-- THE CORE: B's bucket-collect-sort neighbor list is A's filtered scan
theorem fcg_nbrs (S : List String) (s : String) (hs3 : 3 ≤ PySem.Str.len s)
    (hS : ∀ t ∈ S, 3 ≤ PySem.Str.len t) :
    fcgNbrs (fcgGroups S) s = fcgNbrA S s := by
  obtain ⟨a, b, c, r, hs⟩ := fcg_decomp s hs3
  unfold fcgNbrs
  simp only [List.foldl_cons, List.foldl_nil, List.nil_append]
  rw [fcg_bucket S s 0 (by decide), fcg_bucket S s 1 (by decide), fcg_bucket S s 2 (by decide)]
  rw [List.filter_filter, List.filter_filter, List.filter_filter]
  have hmem : ∀ x ∈ PySem.List.enumerate S 0, x.2 ∈ S := by
    intro x hx
    have h2 : x.2 ∈ (PySem.List.enumerate S 0).map (fun y => y.2) := List.mem_map_of_mem hx
    rwa [PySem.List.map_snd_enumerate] at h2
  have hC : ∀ x ∈ PySem.List.enumerate S 0, ∃ a' b' c' r', x.2.toList = a' :: b' :: c' :: r' :=
    fun x hx => fcg_decomp x.2 (hS x.2 (hmem x hx))
  have h01 : ∀ x ∈ PySem.List.enumerate S 0,
      ¬(((PySem.Str.pyGet? x.2 0 != PySem.Str.pyGet? s 0) && (fcgKey 0 x.2 == fcgKey 0 s)) = true ∧
        ((PySem.Str.pyGet? x.2 1 != PySem.Str.pyGet? s 1) && (fcgKey 1 x.2 == fcgKey 1 s)) = true) := by
    intro x hx
    obtain ⟨a', b', c', r', hxt⟩ := hC x hx
    rw [Bool.and_comm (PySem.Str.pyGet? x.2 0 != PySem.Str.pyGet? s 0) (fcgKey 0 x.2 == fcgKey 0 s), fcg_c0 s x.2 a b c r a' b' c' r' hs hxt,
      Bool.and_comm (PySem.Str.pyGet? x.2 1 != PySem.Str.pyGet? s 1) (fcgKey 1 x.2 == fcgKey 1 s), fcg_c1 s x.2 a b c r a' b' c' r' hs hxt]
    by_cases hA : a' = a <;> by_cases hB : b' = b <;> by_cases hc2 : c' = c <;> simp [hA, hB, hc2]
  have h2 : ∀ x ∈ PySem.List.enumerate S 0,
      ¬((((PySem.Str.pyGet? x.2 0 != PySem.Str.pyGet? s 0) && (fcgKey 0 x.2 == fcgKey 0 s)) ||
         ((PySem.Str.pyGet? x.2 1 != PySem.Str.pyGet? s 1) && (fcgKey 1 x.2 == fcgKey 1 s))) = true ∧
        ((PySem.Str.pyGet? x.2 2 != PySem.Str.pyGet? s 2) && (fcgKey 2 x.2 == fcgKey 2 s)) = true) := by
    intro x hx
    obtain ⟨a', b', c', r', hxt⟩ := hC x hx
    rw [Bool.and_comm (PySem.Str.pyGet? x.2 0 != PySem.Str.pyGet? s 0) (fcgKey 0 x.2 == fcgKey 0 s), fcg_c0 s x.2 a b c r a' b' c' r' hs hxt,
      Bool.and_comm (PySem.Str.pyGet? x.2 1 != PySem.Str.pyGet? s 1) (fcgKey 1 x.2 == fcgKey 1 s),
      fcg_c1 s x.2 a b c r a' b' c' r' hs hxt,
      Bool.and_comm (PySem.Str.pyGet? x.2 2 != PySem.Str.pyGet? s 2) (fcgKey 2 x.2 == fcgKey 2 s),
      fcg_c2 s x.2 a b c r a' b' c' r' hs hxt]
    by_cases hA : a' = a <;> by_cases hB : b' = b <;> by_cases hc2 : c' = c <;> simp [hA, hB, hc2]
  have hperm := ((fcg_filter_or_perm (PySem.List.enumerate S 0) _ _ h01).append_right _).trans
    (fcg_filter_or_perm (PySem.List.enumerate S 0) _ _ h2)
  rw [PySem.List.sorted_eq_of_perm_of_pairwise_lt _ _ (fun p => p.1) hperm.symm
    (List.Pairwise.sublist List.filter_sublist (PySem.List.pairwise_lt_enumerate S 0))]
  have hor : ∀ x ∈ PySem.List.enumerate S 0,
      ((((PySem.Str.pyGet? x.2 0 != PySem.Str.pyGet? s 0) && (fcgKey 0 x.2 == fcgKey 0 s)) ||
        ((PySem.Str.pyGet? x.2 1 != PySem.Str.pyGet? s 1) && (fcgKey 1 x.2 == fcgKey 1 s))) ||
       ((PySem.Str.pyGet? x.2 2 != PySem.Str.pyGet? s 2) && (fcgKey 2 x.2 == fcgKey 2 s)))
      = (fcgDiff s x.2 == 1) := by
    intro x hx
    obtain ⟨a', b', c', r', hxt⟩ := hC x hx
    rw [Bool.and_comm (PySem.Str.pyGet? x.2 0 != PySem.Str.pyGet? s 0) (fcgKey 0 x.2 == fcgKey 0 s), fcg_c0 s x.2 a b c r a' b' c' r' hs hxt,
      Bool.and_comm (PySem.Str.pyGet? x.2 1 != PySem.Str.pyGet? s 1) (fcgKey 1 x.2 == fcgKey 1 s),
      fcg_c1 s x.2 a b c r a' b' c' r' hs hxt,
      Bool.and_comm (PySem.Str.pyGet? x.2 2 != PySem.Str.pyGet? s 2) (fcgKey 2 x.2 == fcgKey 2 s),
      fcg_c2 s x.2 a b c r a' b' c' r' hs hxt,
      fcg_diff_chars s x.2 a b c r a' b' c' r' hs hxt]
    by_cases hA : a' = a <;> by_cases hB : b' = b <;> by_cases hc2 : c' = c <;>
      norm_num [hA, hB, hc2]
  rw [List.filter_congr hor]
  exact fcg_filter_enumerate_snd (fun t => fcgDiff s t == 1) S 0

-- inserting the value a key already has changes nothing
theorem fcg_insert_self {V : Type} (d : PySem.Dict String V) (k : String) (v : V)
    (hn : d.keys.Nodup) (hv : d.get? k = some v) : d.insert k v = d := by
  apply PySem.Dict.ext
  have hc : d.contains k = true := by
    rw [PySem.Dict.contains_eq_isSome_get?, hv]; rfl
  rw [PySem.Dict.items_insert_of_contains d v hc]
  have : ∀ p ∈ d.items, (if (p.1 == k) = true then (k, v) else p) = p := by
    intro p hp
    by_cases hpk : (p.1 == k) = true
    · have hk : p.1 = k := by simpa using hpk
      have : (k, p.2) ∈ d.items := by rw [← hk]; exact hp
      have := PySem.Dict.get?_of_mem_items d this hn
      rw [hv] at this
      simp only [Option.some.injEq] at this
      rw [if_pos hpk, this, ← hk]
    · simp [hpk]
  rw [List.map_congr_left this]
  simp

-- when the inserted value is a function of the key alone, skipping present keys changes nothing
theorem fcg_foldl_insert_skip {V : Type} (f : String → V) :
    ∀ (l : List String) (d : PySem.Dict String V), d.keys.Nodup →
      (∀ k, d.contains k = true → d.get? k = some (f k)) →
      l.foldl (fun g s => g.insert s (f s)) d
        = l.foldl (fun g s => if g.contains s then g else g.insert s (f s)) d := by
  intro l
  induction l with
  | nil => intro d _ _; rfl
  | cons x l ih =>
    intro d hn hv
    by_cases hc : d.contains x = true
    · simp only [List.foldl_cons, hc, if_true]
      rw [fcg_insert_self d x (f x) hn (hv x hc)]
      exact ih d hn hv
    · simp only [List.foldl_cons, hc, Bool.false_eq_true, if_false]
      apply ih
      · exact PySem.Dict.nodup_keys_insert _ _ _ hn
      · intro k hk
        rw [PySem.Dict.contains_insert] at hk
        rw [PySem.Dict.get?_insert]
        by_cases hkx : k = x
        · simp [hkx]
        · simp only [hkx, if_false]
          apply hv
          simpa [hkx] using hk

Problem: Each entry is to be retyped exactly as it appears.

Written solution:
-- THE CORE: B's bucket-collect-sort neighbor list is A's filtered scan
theorem fcg_nbrs (S : List String) (s : String) (hs3 : 3 ≤ PySem.Str.len s)
    (hS : ∀ t ∈ S, 3 ≤ PySem.Str.len t) :
    fcgNbrs (fcgGroups S) s = fcgNbrA S s := by
  obtain ⟨a, b, c, r, hs⟩ := fcg_decomp s hs3
  unfold fcgNbrs
  simp only [List.foldl_cons, List.foldl_nil, List.nil_append]
  rw [fcg_bucket S s 0 (by decide), fcg_bucket S s 1 (by decide), fcg_bucket S s 2 (by decide)]
  rw [List.filter_filter, List.filter_filter, List.filter_filter]
  have hmem : ∀ x ∈ PySem.List.enumerate S 0, x.2 ∈ S := by
    intro x hx
    have h2 : x.2 ∈ (PySem.List.enumerate S 0).map (fun y => y.2) := List.mem_map_of_mem hx
    rwa [PySem.List.map_snd_enumerate] at h2
  have hC : ∀ x ∈ PySem.List.enumerate S 0, ∃ a' b' c' r', x.2.toList = a' :: b' :: c' :: r' :=
    fun x hx => fcg_decomp x.2 (hS x.2 (hmem x hx))
  have h01 : ∀ x ∈ PySem.List.enumerate S 0,
      ¬(((PySem.Str.pyGet? x.2 0 != PySem.Str.pyGet? s 0) && (fcgKey 0 x.2 == fcgKey 0 s)) = true ∧
        ((PySem.Str.pyGet? x.2 1 != PySem.Str.pyGet? s 1) && (fcgKey 1 x.2 == fcgKey 1 s)) = true) := by
    intro x hx
    obtain ⟨a', b', c', r', hxt⟩ := hC x hx
    rw [Bool.and_comm (PySem.Str.pyGet? x.2 0 != PySem.Str.pyGet? s 0) (fcgKey 0 x.2 == fcgKey 0 s), fcg_c0 s x.2 a b c r a' b' c' r' hs hxt,
      Bool.and_comm (PySem.Str.pyGet? x.2 1 != PySem.Str.pyGet? s 1) (fcgKey 1 x.2 == fcgKey 1 s), fcg_c1 s x.2 a b c r a' b' c' r' hs hxt]
    by_cases hA : a' = a <;> by_cases hB : b' = b <;> by_cases hc2 : c' = c <;> simp [hA, hB, hc2]
  have h2 : ∀ x ∈ PySem.List.enumerate S 0,
      ¬((((PySem.Str.pyGet? x.2 0 != PySem.Str.pyGet? s 0) && (fcgKey 0 x.2 == fcgKey 0 s)) ||
         ((PySem.Str.pyGet? x.2 1 != PySem.Str.pyGet? s 1) && (fcgKey 1 x.2 == fcgKey 1 s))) = true ∧
        ((PySem.Str.pyGet? x.2 2 != PySem.Str.pyGet? s 2) && (fcgKey 2 x.2 == fcgKey 2 s)) = true) := by
    intro x hx
    obtain ⟨a', b', c', r', hxt⟩ := hC x hx
    rw [Bool.and_comm (PySem.Str.pyGet? x.2 0 != PySem.Str.pyGet? s 0) (fcgKey 0 x.2 == fcgKey 0 s), fcg_c0 s x.2 a b c r a' b' c' r' hs hxt,
      Bool.and_comm (PySem.Str.pyGet? x.2 1 != PySem.Str.pyGet? s 1) (fcgKey 1 x.2 == fcgKey 1 s),
      fcg_c1 s x.2 a b c r a' b' c' r' hs hxt,
      Bool.and_comm (PySem.Str.pyGet? x.2 2 != PySem.Str.pyGet? s 2) (fcgKey 2 x.2 == fcgKey 2 s),
      fcg_c2 s x.2 a b c r a' b' c' r' hs hxt]
    by_cases hA : a' = a <;> by_cases hB : b' = b <;> by_cases hc2 : c' = c <;> simp [hA, hB, hc2]
  have hperm := ((fcg_filter_or_perm (PySem.List.enumerate S 0) _ _ h01).append_right _).trans
    (fcg_filter_or_perm (PySem.List.enumerate S 0) _ _ h2)
  rw [PySem.List.sorted_eq_of_perm_of_pairwise_lt _ _ (fun p => p.1) hperm.symm
    (List.Pairwise.sublist List.filter_sublist (PySem.List.pairwise_lt_enumerate S 0))]
  have hor : ∀ x ∈ PySem.List.enumerate S 0,
      ((((PySem.Str.pyGet? x.2 0 != PySem.Str.pyGet? s 0) && (fcgKey 0 x.2 == fcgKey 0 s)) ||
        ((PySem.Str.pyGet? x.2 1 != PySem.Str.pyGet? s 1) && (fcgKey 1 x.2 == fcgKey 1 s))) ||
       ((PySem.Str.pyGet? x.2 2 != PySem.Str.pyGet? s 2) && (fcgKey 2 x.2 == fcgKey 2 s)))
      = (fcgDiff s x.2 == 1) := by
    intro x hx
    obtain ⟨a', b', c', r', hxt⟩ := hC x hx
    rw [Bool.and_comm (PySem.Str.pyGet? x.2 0 != PySem.Str.pyGet? s 0) (fcgKey 0 x.2 == fcgKey 0 s), fcg_c0 s x.2 a b c r a' b' c' r' hs hxt,
      Bool.and_comm (PySem.Str.pyGet? x.2 1 != PySem.Str.pyGet? s 1) (fcgKey 1 x.2 == fcgKey 1 s),
      fcg_c1 s x.2 a b c r a' b' c' r' hs hxt,
      Bool.and_comm (PySem.Str.pyGet? x.2 2 != PySem.Str.pyGet? s 2) (fcgKey 2 x.2 == fcgKey 2 s),
      fcg_c2 s x.2 a b c r a' b' c' r' hs hxt,
      fcg_diff_chars s x.2 a b c r a' b' c' r' hs hxt]
    by_cases hA : a' = a <;> by_cases hB : b' = b <;> by_cases hc2 : c' = c <;>
      norm_num [hA, hB, hc2]
  rw [List.filter_congr hor]
  exact fcg_filter_enumerate_snd (fun t => fcgDiff s t == 1) S 0

-- inserting the value a key already has changes nothing
theorem fcg_insert_self {V : Type} (d : PySem.Dict String V) (k : String) (v : V)
    (hn : d.keys.Nodup) (hv : d.get? k = some v) : d.insert k v = d := by
  apply PySem.Dict.ext
  have hc : d.contains k = true := by
    rw [PySem.Dict.contains_eq_isSome_get?, hv]; rfl
  rw [PySem.Dict.items_insert_of_contains d v hc]
  have : ∀ p ∈ d.items, (if (p.1 == k) = true then (k, v) else p) = p := by
    intro p hp
    by_cases hpk : (p.1 == k) = true
    · have hk : p.1 = k := by simpa using hpk
      have : (k, p.2) ∈ d.items := by rw [← hk]; exact hp
      have := PySem.Dict.get?_of_mem_items d this hn
      rw [hv] at this
      simp only [Option.some.injEq] at this
      rw [if_pos hpk, this, ← hk]
    · simp [hpk]
  rw [List.map_congr_left this]
  simp

-- when the inserted value is a function of the key alone, skipping present keys changes nothing
theorem fcg_foldl_insert_skip {V : Type} (f : String → V) :
    ∀ (l : List String) (d : PySem.Dict String V), d.keys.Nodup →
      (∀ k, d.contains k = true → d.get? k = some (f k)) →
      l.foldl (fun g s => g.insert s (f s)) d
        = l.foldl (fun g s => if g.contains s then g else g.insert s (f s)) d := by
  intro l
  induction l with
  | nil => intro d _ _; rfl
  | cons x l ih =>
    intro d hn hv
    by_cases hc : d.contains x = true
    · simp only [List.foldl_cons, hc, if_true]
      rw [fcg_insert_self d x (f x) hn (hv x hc)]
      exact ih d hn hv
    · simp only [List.foldl_cons, hc, Bool.false_eq_true, if_false]
      apply ih
      · exact PySem.Dict.nodup_keys_insert _ _ _ hn
      · intro k hk
        rw [PySem.Dict.contains_insert] at hk
        rw [PySem.Dict.get?_insert]
        by_cases hkx : k = x
        · simp [hkx]
        · simp only [hkx, if_false]
          apply hv
          simpa [hkx] using hk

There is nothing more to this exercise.